For the listing that follows, give again exactly the lines from the one with "-- the 32-bit" to the one with "have ihm := ih", including both.

--- Source data ---

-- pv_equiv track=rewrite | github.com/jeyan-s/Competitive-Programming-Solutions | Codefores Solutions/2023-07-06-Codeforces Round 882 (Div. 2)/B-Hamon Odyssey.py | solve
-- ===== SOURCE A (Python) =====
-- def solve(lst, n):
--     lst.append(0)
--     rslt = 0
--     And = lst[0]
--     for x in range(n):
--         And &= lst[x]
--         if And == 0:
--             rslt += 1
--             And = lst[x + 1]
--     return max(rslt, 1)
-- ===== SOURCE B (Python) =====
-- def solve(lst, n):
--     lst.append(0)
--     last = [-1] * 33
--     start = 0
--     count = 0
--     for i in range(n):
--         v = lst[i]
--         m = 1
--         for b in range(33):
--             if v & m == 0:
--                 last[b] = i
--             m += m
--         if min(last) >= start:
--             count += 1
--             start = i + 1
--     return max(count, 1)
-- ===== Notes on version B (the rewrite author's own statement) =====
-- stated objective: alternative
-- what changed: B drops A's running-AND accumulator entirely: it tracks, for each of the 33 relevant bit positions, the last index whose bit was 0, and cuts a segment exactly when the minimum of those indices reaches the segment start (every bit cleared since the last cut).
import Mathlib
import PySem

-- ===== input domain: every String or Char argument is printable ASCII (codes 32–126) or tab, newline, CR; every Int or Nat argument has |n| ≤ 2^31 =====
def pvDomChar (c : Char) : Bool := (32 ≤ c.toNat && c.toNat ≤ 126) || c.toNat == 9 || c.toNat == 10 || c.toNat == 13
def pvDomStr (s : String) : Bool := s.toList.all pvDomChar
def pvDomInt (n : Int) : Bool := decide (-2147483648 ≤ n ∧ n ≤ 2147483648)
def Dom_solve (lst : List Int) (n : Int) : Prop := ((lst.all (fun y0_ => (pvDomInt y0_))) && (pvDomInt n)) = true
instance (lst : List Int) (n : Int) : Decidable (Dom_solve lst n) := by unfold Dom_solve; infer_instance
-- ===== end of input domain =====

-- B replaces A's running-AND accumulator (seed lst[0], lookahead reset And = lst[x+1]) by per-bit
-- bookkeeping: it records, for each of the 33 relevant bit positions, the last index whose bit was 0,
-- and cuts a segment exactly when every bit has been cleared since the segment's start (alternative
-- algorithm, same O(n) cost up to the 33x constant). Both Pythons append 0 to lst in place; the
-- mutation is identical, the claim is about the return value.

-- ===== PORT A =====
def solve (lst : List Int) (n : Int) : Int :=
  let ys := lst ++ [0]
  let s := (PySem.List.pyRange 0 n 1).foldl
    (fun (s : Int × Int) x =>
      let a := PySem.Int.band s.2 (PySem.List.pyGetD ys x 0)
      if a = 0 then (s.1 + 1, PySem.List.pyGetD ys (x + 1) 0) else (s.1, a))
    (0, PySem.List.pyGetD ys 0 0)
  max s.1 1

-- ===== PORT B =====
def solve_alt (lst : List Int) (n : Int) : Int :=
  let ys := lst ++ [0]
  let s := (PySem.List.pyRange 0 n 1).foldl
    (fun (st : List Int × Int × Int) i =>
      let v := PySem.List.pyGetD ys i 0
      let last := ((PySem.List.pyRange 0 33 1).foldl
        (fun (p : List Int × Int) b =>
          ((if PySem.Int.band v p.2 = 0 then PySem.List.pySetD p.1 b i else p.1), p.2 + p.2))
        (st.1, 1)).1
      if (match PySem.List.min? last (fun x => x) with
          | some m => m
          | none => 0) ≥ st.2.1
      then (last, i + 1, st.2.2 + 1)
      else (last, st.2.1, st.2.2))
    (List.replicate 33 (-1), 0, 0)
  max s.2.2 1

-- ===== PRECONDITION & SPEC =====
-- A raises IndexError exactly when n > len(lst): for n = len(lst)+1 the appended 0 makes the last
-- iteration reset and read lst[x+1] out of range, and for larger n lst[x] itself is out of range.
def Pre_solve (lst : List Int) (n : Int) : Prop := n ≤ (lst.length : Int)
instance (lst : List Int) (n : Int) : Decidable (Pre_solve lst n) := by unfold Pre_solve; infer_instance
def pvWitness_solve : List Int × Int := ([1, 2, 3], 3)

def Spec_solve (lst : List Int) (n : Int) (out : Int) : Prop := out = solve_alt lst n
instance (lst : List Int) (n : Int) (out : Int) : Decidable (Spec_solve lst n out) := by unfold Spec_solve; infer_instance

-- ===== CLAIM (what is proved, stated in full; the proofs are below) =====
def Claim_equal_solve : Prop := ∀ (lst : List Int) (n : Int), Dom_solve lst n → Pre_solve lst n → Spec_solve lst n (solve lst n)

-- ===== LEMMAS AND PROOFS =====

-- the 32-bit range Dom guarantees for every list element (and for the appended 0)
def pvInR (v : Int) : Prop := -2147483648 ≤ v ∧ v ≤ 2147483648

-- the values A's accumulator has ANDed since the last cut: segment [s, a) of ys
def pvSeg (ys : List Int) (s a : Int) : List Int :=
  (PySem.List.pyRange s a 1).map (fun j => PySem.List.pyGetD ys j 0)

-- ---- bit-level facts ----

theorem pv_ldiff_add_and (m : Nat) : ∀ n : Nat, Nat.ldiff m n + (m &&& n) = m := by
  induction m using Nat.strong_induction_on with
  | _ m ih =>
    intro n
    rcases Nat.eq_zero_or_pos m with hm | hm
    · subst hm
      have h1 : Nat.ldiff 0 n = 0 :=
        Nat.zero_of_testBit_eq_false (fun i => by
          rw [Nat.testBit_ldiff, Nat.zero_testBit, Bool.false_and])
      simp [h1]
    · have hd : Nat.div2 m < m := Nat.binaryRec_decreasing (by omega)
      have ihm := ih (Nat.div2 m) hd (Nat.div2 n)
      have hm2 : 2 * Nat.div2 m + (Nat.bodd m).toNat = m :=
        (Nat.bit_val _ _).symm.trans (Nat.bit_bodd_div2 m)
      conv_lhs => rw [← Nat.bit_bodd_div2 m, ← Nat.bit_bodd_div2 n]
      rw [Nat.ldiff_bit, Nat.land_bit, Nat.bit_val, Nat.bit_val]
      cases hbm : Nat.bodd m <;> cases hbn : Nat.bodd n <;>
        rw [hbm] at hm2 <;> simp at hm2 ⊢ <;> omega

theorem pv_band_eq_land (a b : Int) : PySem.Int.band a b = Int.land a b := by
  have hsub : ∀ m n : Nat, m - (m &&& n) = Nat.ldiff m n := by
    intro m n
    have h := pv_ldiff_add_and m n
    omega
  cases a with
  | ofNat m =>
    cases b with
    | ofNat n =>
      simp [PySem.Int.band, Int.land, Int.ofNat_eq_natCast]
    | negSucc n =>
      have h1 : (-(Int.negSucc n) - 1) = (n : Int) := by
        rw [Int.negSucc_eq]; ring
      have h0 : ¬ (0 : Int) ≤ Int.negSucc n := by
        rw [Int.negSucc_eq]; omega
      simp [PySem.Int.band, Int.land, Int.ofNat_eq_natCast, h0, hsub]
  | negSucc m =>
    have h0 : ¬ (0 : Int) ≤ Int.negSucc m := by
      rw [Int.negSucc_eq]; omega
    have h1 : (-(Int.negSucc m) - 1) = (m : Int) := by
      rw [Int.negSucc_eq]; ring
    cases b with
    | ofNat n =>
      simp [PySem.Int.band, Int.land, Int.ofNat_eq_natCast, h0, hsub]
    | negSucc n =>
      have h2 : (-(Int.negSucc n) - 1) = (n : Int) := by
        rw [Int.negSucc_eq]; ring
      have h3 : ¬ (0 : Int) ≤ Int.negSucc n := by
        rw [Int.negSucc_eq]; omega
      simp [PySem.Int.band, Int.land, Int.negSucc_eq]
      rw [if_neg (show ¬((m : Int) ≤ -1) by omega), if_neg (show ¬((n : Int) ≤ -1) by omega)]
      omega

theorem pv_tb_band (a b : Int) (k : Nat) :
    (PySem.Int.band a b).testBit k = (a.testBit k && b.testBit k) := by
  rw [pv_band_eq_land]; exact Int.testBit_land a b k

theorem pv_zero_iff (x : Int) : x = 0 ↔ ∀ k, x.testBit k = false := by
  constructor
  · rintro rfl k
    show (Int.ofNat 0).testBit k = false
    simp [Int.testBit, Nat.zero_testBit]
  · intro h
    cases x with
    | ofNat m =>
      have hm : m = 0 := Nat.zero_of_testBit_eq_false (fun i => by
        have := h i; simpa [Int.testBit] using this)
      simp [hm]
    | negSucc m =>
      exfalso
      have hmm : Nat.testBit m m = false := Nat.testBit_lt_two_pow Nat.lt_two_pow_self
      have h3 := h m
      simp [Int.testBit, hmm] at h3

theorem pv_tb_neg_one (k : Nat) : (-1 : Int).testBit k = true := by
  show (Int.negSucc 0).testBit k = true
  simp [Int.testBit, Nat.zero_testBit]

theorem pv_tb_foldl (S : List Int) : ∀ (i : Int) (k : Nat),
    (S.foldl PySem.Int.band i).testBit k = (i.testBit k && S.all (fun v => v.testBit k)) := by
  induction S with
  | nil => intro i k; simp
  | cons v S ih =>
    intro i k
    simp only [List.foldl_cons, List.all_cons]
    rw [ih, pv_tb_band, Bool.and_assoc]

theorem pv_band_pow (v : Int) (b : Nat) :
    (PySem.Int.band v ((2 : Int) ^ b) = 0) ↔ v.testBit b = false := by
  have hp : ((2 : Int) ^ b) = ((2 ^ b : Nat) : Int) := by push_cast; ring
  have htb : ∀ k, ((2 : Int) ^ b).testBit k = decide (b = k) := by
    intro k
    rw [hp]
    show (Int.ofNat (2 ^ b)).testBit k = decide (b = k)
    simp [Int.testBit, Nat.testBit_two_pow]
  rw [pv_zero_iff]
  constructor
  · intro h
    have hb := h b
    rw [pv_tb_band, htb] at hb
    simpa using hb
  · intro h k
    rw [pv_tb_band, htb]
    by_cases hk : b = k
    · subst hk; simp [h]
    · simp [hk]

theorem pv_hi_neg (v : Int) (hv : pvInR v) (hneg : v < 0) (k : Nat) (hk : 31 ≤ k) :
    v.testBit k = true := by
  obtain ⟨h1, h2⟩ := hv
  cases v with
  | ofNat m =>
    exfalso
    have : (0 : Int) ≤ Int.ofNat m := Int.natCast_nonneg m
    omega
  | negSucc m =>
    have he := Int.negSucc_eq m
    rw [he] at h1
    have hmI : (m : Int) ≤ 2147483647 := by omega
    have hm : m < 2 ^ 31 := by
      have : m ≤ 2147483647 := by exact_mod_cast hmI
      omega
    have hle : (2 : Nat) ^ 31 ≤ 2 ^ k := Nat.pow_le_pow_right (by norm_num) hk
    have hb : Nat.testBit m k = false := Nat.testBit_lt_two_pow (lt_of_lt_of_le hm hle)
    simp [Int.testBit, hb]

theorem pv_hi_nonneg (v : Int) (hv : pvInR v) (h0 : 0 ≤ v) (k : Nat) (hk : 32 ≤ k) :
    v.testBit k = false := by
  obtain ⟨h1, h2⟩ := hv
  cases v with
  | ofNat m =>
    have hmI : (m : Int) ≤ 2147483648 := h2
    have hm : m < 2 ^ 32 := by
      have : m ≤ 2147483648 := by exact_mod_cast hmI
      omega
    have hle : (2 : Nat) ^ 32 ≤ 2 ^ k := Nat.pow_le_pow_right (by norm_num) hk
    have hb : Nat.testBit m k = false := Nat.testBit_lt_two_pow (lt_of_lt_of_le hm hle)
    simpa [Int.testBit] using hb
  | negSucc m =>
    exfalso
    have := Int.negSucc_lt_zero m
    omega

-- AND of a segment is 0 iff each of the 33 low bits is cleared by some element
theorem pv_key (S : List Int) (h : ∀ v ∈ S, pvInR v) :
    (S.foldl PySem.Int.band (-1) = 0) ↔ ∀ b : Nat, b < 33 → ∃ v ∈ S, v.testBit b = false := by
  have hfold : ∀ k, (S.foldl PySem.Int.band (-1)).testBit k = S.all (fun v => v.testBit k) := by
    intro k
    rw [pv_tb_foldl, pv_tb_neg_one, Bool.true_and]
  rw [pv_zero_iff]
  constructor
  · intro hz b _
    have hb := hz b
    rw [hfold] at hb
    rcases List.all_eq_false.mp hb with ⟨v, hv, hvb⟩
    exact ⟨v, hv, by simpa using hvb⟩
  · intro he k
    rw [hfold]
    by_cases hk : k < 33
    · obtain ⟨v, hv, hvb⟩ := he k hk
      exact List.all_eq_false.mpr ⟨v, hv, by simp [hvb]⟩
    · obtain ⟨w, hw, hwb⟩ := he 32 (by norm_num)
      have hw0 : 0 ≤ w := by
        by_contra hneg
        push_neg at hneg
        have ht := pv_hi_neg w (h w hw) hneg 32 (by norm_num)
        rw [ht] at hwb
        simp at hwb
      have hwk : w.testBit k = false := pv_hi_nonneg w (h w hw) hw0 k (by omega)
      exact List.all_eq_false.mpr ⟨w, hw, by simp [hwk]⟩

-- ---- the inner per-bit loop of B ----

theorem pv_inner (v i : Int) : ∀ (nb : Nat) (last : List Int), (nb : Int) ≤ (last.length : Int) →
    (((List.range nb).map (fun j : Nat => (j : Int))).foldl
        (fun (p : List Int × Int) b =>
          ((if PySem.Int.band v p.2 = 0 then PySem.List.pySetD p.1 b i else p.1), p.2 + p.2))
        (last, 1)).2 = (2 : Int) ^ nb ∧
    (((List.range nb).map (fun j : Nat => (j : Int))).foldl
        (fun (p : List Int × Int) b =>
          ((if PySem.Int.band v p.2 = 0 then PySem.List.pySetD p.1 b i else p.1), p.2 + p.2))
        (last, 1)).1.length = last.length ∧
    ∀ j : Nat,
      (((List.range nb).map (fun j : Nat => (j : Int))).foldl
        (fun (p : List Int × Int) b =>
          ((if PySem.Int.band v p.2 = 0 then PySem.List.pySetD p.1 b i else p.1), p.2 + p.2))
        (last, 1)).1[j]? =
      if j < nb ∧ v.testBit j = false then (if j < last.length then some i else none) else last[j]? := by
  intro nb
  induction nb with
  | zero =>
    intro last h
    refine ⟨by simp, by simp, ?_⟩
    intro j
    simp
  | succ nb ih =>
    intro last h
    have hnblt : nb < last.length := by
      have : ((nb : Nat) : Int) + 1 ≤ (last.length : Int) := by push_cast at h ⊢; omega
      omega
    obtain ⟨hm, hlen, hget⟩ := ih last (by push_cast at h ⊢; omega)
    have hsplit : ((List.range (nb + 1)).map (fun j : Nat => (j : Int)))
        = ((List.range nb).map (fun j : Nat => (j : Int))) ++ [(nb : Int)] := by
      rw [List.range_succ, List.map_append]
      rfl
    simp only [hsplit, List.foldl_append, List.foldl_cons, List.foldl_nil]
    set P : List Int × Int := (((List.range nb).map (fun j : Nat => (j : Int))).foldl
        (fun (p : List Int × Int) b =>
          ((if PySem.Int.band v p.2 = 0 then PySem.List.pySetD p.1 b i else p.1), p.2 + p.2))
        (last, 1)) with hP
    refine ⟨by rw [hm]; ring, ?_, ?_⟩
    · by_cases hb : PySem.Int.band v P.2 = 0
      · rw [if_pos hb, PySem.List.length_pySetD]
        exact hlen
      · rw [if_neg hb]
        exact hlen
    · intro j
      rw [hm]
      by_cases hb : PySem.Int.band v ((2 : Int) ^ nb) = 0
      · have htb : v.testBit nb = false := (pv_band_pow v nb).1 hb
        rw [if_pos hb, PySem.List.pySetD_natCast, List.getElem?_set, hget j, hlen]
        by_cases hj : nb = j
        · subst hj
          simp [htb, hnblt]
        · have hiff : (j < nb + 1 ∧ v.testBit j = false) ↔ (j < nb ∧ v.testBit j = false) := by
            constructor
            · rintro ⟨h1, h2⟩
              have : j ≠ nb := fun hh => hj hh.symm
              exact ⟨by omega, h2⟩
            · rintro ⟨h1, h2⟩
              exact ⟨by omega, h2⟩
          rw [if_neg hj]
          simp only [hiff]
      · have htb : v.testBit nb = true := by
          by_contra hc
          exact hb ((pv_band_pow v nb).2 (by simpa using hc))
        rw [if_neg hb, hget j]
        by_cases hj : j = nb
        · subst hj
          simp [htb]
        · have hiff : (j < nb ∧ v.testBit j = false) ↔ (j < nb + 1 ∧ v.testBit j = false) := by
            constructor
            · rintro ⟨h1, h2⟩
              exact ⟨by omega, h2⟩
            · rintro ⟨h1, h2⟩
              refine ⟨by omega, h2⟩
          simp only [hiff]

---
--- Source data ---

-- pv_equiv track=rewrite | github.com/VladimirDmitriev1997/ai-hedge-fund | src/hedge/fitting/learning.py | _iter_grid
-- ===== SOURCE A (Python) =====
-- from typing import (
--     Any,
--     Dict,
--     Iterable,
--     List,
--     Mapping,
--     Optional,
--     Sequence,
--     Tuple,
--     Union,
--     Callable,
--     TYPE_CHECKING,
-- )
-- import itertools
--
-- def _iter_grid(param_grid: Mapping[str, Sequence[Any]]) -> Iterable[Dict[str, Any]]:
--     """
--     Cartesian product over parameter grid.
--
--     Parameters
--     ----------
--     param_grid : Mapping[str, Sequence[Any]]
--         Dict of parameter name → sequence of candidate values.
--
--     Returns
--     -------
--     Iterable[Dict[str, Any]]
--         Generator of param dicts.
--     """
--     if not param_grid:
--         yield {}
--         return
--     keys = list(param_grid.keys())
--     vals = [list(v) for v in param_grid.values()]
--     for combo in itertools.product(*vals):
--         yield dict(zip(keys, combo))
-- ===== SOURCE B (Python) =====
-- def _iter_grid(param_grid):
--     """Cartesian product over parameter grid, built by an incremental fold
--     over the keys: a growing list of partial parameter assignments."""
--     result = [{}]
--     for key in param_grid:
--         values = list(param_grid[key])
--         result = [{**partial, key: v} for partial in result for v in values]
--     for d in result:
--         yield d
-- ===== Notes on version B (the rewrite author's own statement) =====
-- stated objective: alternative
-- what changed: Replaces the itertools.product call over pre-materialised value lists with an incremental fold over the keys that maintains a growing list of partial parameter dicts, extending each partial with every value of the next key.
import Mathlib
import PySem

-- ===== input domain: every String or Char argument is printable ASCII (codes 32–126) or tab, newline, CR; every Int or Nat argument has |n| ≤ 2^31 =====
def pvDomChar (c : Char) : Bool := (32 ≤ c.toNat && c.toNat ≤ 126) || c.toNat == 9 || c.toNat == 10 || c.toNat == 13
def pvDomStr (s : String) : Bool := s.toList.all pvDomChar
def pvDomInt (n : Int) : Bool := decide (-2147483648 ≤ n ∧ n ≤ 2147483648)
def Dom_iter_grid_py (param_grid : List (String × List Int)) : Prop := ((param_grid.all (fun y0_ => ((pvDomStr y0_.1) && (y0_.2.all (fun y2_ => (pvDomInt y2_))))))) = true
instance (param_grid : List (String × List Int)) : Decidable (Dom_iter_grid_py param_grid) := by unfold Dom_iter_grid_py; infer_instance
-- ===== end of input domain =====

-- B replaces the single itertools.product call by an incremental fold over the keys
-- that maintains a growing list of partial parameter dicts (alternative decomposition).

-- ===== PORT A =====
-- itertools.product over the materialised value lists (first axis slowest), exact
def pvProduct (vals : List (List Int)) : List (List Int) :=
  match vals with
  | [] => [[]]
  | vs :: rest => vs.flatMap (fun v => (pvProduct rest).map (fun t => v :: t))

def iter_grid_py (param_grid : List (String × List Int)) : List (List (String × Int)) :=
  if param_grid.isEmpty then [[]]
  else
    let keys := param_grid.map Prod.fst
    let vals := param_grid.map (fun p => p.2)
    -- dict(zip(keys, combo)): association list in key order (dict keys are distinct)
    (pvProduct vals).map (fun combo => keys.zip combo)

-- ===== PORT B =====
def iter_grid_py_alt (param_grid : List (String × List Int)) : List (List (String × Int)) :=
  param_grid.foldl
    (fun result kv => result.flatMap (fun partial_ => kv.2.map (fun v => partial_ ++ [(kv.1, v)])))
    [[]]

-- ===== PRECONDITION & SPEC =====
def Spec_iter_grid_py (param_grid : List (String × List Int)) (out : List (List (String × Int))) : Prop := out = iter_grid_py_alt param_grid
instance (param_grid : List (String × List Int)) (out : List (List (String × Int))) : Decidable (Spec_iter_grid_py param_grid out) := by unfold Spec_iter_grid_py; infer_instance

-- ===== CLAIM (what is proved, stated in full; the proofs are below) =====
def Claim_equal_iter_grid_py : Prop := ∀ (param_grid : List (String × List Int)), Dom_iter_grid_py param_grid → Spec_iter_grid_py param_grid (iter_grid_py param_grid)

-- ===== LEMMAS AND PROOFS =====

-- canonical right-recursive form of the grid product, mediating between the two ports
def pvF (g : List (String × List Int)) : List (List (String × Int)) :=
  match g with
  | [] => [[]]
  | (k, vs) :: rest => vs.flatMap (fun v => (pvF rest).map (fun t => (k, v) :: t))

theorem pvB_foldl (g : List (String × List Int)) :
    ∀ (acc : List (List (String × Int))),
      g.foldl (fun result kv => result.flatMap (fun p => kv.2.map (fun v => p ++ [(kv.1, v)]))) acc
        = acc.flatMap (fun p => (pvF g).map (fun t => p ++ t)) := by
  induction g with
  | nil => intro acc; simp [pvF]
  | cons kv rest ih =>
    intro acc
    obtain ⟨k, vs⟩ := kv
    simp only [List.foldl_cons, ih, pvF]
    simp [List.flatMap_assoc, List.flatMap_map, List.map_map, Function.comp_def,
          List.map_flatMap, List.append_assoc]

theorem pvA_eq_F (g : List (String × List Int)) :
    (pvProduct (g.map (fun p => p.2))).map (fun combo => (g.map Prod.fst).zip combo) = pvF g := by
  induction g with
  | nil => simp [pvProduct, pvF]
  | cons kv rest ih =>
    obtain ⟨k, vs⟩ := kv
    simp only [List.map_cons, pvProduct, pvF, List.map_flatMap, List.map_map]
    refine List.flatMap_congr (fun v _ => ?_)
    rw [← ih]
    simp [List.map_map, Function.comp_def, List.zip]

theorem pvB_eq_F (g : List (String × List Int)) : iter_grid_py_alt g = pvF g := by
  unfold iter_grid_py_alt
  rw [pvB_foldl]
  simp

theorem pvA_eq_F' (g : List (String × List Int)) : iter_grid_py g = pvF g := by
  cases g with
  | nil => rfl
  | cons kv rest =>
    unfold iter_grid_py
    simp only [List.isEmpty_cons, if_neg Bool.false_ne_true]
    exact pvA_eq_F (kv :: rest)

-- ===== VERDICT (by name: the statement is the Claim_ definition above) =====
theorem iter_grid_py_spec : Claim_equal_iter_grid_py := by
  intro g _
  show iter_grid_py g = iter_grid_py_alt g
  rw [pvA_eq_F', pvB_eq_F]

---

**Result for this exercise**
-- the 32-bit range Dom guarantees for every list element (and for the appended 0)
def pvInR (v : Int) : Prop := -2147483648 ≤ v ∧ v ≤ 2147483648

-- the values A's accumulator has ANDed since the last cut: segment [s, a) of ys
def pvSeg (ys : List Int) (s a : Int) : List Int :=
  (PySem.List.pyRange s a 1).map (fun j => PySem.List.pyGetD ys j 0)

-- ---- bit-level facts ----

theorem pv_ldiff_add_and (m : Nat) : ∀ n : Nat, Nat.ldiff m n + (m &&& n) = m := by
  induction m using Nat.strong_induction_on with
  | _ m ih =>
    intro n
    rcases Nat.eq_zero_or_pos m with hm | hm
    · subst hm
      have h1 : Nat.ldiff 0 n = 0 :=
        Nat.zero_of_testBit_eq_false (fun i => by
          rw [Nat.testBit_ldiff, Nat.zero_testBit, Bool.false_and])
      simp [h1]
    · have hd : Nat.div2 m < m := Nat.binaryRec_decreasing (by omega)
      have ihm := ih (Nat.div2 m) hd (Nat.div2 n)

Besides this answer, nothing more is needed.